(Dataset entries)
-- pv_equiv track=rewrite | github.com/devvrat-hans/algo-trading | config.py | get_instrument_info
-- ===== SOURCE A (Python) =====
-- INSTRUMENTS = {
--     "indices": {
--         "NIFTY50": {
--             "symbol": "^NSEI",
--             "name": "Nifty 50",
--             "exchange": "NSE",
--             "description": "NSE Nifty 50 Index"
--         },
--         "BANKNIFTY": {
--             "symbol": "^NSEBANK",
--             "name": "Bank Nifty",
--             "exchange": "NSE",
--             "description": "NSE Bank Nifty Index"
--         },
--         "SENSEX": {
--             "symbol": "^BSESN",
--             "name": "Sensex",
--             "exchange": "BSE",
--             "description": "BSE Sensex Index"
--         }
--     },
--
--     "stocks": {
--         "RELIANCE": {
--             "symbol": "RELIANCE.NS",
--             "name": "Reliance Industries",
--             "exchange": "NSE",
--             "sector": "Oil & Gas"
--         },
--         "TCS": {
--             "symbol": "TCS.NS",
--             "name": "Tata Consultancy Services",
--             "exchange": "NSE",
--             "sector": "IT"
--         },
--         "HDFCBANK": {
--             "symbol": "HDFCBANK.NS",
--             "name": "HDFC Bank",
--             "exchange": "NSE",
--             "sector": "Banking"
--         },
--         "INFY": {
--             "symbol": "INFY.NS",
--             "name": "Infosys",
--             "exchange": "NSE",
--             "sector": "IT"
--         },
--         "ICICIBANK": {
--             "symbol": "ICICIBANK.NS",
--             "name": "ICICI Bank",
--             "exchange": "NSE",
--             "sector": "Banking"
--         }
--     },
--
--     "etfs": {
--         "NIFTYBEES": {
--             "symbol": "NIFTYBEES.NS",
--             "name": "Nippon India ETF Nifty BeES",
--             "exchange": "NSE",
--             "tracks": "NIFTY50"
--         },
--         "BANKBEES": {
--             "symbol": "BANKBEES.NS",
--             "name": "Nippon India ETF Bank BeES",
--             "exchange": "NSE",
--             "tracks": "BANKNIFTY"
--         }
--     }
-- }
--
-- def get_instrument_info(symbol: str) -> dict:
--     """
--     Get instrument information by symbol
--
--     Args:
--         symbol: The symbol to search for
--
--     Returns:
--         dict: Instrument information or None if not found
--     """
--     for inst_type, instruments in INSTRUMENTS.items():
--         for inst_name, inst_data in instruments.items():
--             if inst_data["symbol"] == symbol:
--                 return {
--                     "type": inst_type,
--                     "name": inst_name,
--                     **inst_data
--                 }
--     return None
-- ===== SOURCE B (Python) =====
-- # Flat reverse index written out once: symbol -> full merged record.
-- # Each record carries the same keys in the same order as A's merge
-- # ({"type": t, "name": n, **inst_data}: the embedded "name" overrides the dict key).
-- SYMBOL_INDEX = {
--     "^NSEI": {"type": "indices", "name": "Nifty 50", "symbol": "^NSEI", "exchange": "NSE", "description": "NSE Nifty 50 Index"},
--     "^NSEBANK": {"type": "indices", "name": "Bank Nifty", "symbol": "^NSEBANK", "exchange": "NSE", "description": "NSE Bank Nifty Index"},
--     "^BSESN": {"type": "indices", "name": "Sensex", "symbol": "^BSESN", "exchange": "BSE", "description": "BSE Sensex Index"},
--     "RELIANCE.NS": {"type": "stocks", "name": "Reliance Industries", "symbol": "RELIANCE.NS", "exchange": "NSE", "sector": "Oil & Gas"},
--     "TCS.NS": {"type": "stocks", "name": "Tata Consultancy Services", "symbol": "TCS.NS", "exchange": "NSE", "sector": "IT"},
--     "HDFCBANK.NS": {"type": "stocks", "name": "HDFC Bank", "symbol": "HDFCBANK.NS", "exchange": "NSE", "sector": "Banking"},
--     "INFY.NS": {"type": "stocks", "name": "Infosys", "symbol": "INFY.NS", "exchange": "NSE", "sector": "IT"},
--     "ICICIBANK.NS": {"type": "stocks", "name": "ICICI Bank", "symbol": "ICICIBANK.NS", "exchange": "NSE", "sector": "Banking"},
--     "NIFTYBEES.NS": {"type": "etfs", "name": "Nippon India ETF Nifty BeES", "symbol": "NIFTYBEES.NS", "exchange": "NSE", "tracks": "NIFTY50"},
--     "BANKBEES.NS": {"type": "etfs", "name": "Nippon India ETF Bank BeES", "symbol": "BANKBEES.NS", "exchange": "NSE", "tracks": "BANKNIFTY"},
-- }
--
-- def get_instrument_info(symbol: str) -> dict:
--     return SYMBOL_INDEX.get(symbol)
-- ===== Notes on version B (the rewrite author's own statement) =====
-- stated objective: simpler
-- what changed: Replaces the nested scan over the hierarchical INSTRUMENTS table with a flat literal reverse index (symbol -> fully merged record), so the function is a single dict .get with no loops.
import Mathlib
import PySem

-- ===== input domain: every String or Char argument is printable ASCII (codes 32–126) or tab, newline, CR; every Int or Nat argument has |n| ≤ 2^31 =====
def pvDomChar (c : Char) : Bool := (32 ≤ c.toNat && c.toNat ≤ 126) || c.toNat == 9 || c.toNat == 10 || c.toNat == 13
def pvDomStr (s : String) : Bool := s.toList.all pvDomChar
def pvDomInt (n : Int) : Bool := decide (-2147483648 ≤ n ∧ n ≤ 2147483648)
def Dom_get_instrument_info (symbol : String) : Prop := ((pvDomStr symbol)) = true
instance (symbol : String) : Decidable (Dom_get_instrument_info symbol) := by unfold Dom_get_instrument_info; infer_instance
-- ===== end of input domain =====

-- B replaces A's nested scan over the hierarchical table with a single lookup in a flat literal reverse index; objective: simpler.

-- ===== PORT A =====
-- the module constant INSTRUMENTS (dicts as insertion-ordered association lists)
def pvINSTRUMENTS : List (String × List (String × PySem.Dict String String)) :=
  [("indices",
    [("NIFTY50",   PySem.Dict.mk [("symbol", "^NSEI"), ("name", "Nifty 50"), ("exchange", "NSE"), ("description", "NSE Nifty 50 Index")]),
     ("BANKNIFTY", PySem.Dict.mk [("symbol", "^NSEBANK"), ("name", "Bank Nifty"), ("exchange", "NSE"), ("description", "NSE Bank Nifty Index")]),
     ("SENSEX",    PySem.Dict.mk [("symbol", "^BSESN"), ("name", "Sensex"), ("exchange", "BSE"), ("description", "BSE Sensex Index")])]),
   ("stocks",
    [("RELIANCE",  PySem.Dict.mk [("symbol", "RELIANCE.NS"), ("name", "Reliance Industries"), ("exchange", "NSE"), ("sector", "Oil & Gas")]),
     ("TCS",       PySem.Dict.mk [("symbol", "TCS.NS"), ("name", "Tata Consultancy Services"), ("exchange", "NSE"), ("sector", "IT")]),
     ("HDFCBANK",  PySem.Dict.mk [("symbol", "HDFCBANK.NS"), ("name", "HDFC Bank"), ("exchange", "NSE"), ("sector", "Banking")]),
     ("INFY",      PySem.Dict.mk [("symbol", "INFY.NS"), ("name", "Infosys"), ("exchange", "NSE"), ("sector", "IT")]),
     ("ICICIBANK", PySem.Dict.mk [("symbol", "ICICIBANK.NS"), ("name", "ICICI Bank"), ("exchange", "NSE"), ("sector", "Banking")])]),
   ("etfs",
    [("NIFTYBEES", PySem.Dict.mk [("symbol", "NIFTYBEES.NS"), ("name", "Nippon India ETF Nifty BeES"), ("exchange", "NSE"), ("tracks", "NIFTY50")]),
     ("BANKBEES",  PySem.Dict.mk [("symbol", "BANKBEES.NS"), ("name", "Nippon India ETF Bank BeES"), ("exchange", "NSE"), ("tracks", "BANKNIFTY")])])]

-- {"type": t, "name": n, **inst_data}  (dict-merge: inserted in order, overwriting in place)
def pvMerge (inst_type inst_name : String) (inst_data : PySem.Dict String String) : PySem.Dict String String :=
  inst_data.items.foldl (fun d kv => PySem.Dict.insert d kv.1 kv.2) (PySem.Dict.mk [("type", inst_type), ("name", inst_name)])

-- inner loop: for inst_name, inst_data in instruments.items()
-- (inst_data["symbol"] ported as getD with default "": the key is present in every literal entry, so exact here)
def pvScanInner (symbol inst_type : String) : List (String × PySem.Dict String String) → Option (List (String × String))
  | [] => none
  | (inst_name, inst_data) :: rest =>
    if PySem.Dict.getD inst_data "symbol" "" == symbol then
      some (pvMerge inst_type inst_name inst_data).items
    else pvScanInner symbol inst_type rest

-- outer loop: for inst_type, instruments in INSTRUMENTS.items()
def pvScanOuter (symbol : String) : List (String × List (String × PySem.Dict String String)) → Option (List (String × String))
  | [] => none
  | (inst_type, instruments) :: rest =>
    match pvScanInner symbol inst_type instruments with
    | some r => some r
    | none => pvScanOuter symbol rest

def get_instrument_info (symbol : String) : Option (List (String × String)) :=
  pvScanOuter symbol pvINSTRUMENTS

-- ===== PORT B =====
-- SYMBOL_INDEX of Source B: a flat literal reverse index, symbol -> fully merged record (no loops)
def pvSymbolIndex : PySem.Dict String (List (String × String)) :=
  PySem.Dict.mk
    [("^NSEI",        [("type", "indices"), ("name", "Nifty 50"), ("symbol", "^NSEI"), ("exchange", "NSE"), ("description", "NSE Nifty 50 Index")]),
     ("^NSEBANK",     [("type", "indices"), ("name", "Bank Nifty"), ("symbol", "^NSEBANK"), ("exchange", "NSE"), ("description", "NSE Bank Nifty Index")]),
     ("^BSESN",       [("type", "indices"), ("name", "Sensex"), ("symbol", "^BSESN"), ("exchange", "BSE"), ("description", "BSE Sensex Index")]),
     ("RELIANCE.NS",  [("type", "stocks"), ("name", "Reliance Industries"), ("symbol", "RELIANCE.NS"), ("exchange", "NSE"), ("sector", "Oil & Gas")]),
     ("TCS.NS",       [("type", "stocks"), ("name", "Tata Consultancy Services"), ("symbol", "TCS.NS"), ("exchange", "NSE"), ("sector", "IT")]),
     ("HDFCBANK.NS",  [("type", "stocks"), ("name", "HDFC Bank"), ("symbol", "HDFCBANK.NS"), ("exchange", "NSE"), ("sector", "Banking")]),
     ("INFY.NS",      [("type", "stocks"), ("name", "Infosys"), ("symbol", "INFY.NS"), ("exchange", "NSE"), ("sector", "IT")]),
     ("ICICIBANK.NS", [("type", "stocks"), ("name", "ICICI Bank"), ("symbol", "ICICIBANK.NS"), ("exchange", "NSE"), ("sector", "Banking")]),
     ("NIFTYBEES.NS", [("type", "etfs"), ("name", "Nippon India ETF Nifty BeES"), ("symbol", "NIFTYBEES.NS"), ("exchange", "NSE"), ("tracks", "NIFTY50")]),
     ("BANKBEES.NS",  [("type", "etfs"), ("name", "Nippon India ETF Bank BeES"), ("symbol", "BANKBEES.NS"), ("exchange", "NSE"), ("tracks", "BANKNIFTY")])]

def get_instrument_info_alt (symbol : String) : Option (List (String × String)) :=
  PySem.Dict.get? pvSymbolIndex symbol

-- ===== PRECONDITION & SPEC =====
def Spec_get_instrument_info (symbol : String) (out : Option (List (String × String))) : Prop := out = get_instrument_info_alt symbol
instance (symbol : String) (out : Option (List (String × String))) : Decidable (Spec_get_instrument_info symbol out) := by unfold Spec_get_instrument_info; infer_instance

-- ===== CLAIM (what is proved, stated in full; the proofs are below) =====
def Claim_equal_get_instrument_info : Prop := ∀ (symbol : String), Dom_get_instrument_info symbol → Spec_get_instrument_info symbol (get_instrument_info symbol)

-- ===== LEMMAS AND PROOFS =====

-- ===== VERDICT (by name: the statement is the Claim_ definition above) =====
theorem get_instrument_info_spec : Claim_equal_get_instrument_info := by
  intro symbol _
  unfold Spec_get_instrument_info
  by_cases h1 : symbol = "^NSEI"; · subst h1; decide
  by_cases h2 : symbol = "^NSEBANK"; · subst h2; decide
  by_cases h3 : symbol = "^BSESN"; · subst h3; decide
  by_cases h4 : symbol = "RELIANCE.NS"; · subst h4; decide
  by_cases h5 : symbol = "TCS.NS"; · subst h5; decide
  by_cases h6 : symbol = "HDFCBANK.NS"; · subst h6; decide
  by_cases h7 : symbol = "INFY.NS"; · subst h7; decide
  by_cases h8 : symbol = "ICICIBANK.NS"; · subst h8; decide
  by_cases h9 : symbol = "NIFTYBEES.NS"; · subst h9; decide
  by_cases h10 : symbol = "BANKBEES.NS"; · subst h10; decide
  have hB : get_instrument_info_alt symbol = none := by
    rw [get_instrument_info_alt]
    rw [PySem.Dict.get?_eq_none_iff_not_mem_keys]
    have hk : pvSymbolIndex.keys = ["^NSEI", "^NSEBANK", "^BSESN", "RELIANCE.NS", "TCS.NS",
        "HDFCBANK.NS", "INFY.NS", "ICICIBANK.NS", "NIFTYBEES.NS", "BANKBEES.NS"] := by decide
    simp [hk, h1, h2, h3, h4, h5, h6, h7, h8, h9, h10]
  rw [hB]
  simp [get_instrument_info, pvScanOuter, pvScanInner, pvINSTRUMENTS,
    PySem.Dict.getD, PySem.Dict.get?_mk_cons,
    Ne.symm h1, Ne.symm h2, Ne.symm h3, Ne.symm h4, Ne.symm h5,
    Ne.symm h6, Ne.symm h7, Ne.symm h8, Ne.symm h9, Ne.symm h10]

---

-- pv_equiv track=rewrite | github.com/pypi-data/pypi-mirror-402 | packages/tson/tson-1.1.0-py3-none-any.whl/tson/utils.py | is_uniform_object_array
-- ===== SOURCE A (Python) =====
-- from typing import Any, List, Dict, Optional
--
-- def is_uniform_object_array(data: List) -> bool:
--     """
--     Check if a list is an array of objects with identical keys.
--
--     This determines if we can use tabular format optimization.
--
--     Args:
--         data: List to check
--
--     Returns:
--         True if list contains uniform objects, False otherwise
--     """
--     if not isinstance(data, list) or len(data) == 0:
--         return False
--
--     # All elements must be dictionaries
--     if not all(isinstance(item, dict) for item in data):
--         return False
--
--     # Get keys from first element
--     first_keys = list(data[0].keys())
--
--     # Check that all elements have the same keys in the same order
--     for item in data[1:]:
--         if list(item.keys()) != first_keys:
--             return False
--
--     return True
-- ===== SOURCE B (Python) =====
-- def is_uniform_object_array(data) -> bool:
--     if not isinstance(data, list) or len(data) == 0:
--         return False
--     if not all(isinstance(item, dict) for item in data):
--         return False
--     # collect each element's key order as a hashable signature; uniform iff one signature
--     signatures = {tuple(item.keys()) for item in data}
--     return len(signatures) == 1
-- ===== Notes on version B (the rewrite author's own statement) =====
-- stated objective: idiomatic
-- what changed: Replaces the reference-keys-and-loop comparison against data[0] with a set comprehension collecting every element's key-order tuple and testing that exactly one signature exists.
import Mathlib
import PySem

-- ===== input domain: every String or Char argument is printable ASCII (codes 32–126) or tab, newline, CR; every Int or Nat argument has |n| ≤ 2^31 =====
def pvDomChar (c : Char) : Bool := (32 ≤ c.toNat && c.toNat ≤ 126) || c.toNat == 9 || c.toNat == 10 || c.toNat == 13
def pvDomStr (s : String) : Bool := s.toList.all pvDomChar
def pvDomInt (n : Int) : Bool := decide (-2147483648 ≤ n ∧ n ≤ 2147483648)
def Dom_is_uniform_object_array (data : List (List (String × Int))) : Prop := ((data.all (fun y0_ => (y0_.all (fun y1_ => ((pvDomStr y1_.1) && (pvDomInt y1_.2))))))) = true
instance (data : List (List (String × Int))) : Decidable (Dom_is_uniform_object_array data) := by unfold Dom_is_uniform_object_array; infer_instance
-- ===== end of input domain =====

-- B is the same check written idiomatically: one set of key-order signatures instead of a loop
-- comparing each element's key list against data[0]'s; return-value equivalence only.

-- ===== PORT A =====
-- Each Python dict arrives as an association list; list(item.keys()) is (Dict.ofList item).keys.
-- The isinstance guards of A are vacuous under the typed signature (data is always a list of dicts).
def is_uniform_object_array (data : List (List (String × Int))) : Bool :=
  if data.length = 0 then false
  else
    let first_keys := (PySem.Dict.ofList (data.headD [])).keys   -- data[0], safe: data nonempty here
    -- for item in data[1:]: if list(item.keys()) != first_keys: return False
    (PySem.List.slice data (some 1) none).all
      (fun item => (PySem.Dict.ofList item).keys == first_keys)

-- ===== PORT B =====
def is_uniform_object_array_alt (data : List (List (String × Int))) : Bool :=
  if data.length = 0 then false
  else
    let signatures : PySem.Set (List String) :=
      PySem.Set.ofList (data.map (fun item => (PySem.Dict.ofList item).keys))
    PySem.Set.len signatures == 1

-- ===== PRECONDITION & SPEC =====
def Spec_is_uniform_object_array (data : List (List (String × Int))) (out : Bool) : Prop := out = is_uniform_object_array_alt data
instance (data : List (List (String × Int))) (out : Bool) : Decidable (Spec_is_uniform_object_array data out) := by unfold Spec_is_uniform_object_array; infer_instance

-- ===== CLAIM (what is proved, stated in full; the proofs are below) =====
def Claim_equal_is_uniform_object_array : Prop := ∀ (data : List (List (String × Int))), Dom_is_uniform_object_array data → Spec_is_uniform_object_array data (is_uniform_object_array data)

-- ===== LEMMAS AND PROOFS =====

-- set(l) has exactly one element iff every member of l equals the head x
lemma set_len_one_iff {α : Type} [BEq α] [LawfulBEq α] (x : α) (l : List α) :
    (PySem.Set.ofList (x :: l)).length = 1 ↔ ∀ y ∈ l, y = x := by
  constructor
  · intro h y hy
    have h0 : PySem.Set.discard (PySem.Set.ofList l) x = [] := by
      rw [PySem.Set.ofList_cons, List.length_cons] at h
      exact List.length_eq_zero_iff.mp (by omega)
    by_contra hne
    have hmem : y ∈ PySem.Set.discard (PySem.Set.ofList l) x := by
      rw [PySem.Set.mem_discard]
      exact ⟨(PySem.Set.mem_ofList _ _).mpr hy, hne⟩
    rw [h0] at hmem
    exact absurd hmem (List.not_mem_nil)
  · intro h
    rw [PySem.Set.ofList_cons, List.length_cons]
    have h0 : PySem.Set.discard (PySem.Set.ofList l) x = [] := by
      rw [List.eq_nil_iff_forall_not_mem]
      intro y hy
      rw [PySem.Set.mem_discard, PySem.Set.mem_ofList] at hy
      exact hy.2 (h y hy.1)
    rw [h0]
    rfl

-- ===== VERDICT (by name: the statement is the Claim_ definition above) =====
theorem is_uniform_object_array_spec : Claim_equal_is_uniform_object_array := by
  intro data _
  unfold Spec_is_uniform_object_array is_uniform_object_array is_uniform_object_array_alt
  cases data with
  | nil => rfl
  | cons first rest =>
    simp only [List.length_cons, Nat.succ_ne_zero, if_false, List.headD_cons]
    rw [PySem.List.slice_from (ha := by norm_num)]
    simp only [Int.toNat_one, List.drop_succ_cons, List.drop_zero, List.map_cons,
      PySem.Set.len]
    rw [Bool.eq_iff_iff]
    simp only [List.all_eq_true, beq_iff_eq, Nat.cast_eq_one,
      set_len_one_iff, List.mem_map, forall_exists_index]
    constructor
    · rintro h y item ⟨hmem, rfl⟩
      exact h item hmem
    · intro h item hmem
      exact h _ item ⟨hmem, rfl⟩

> Exercise instructions:
Using the entries above, repeat only the lines from the one containing "PySem.Set.len signatures == 1" through the one containing "intro h y hy", end lines included.

> Finished exercise:
    PySem.Set.len signatures == 1

-- ===== PRECONDITION & SPEC =====
def Spec_is_uniform_object_array (data : List (List (String × Int))) (out : Bool) : Prop := out = is_uniform_object_array_alt data
instance (data : List (List (String × Int))) (out : Bool) : Decidable (Spec_is_uniform_object_array data out) := by unfold Spec_is_uniform_object_array; infer_instance

-- ===== CLAIM (what is proved, stated in full; the proofs are below) =====
def Claim_equal_is_uniform_object_array : Prop := ∀ (data : List (List (String × Int))), Dom_is_uniform_object_array data → Spec_is_uniform_object_array data (is_uniform_object_array data)

-- ===== LEMMAS AND PROOFS =====

-- set(l) has exactly one element iff every member of l equals the head x
lemma set_len_one_iff {α : Type} [BEq α] [LawfulBEq α] (x : α) (l : List α) :
    (PySem.Set.ofList (x :: l)).length = 1 ↔ ∀ y ∈ l, y = x := by
  constructor
  · intro h y hy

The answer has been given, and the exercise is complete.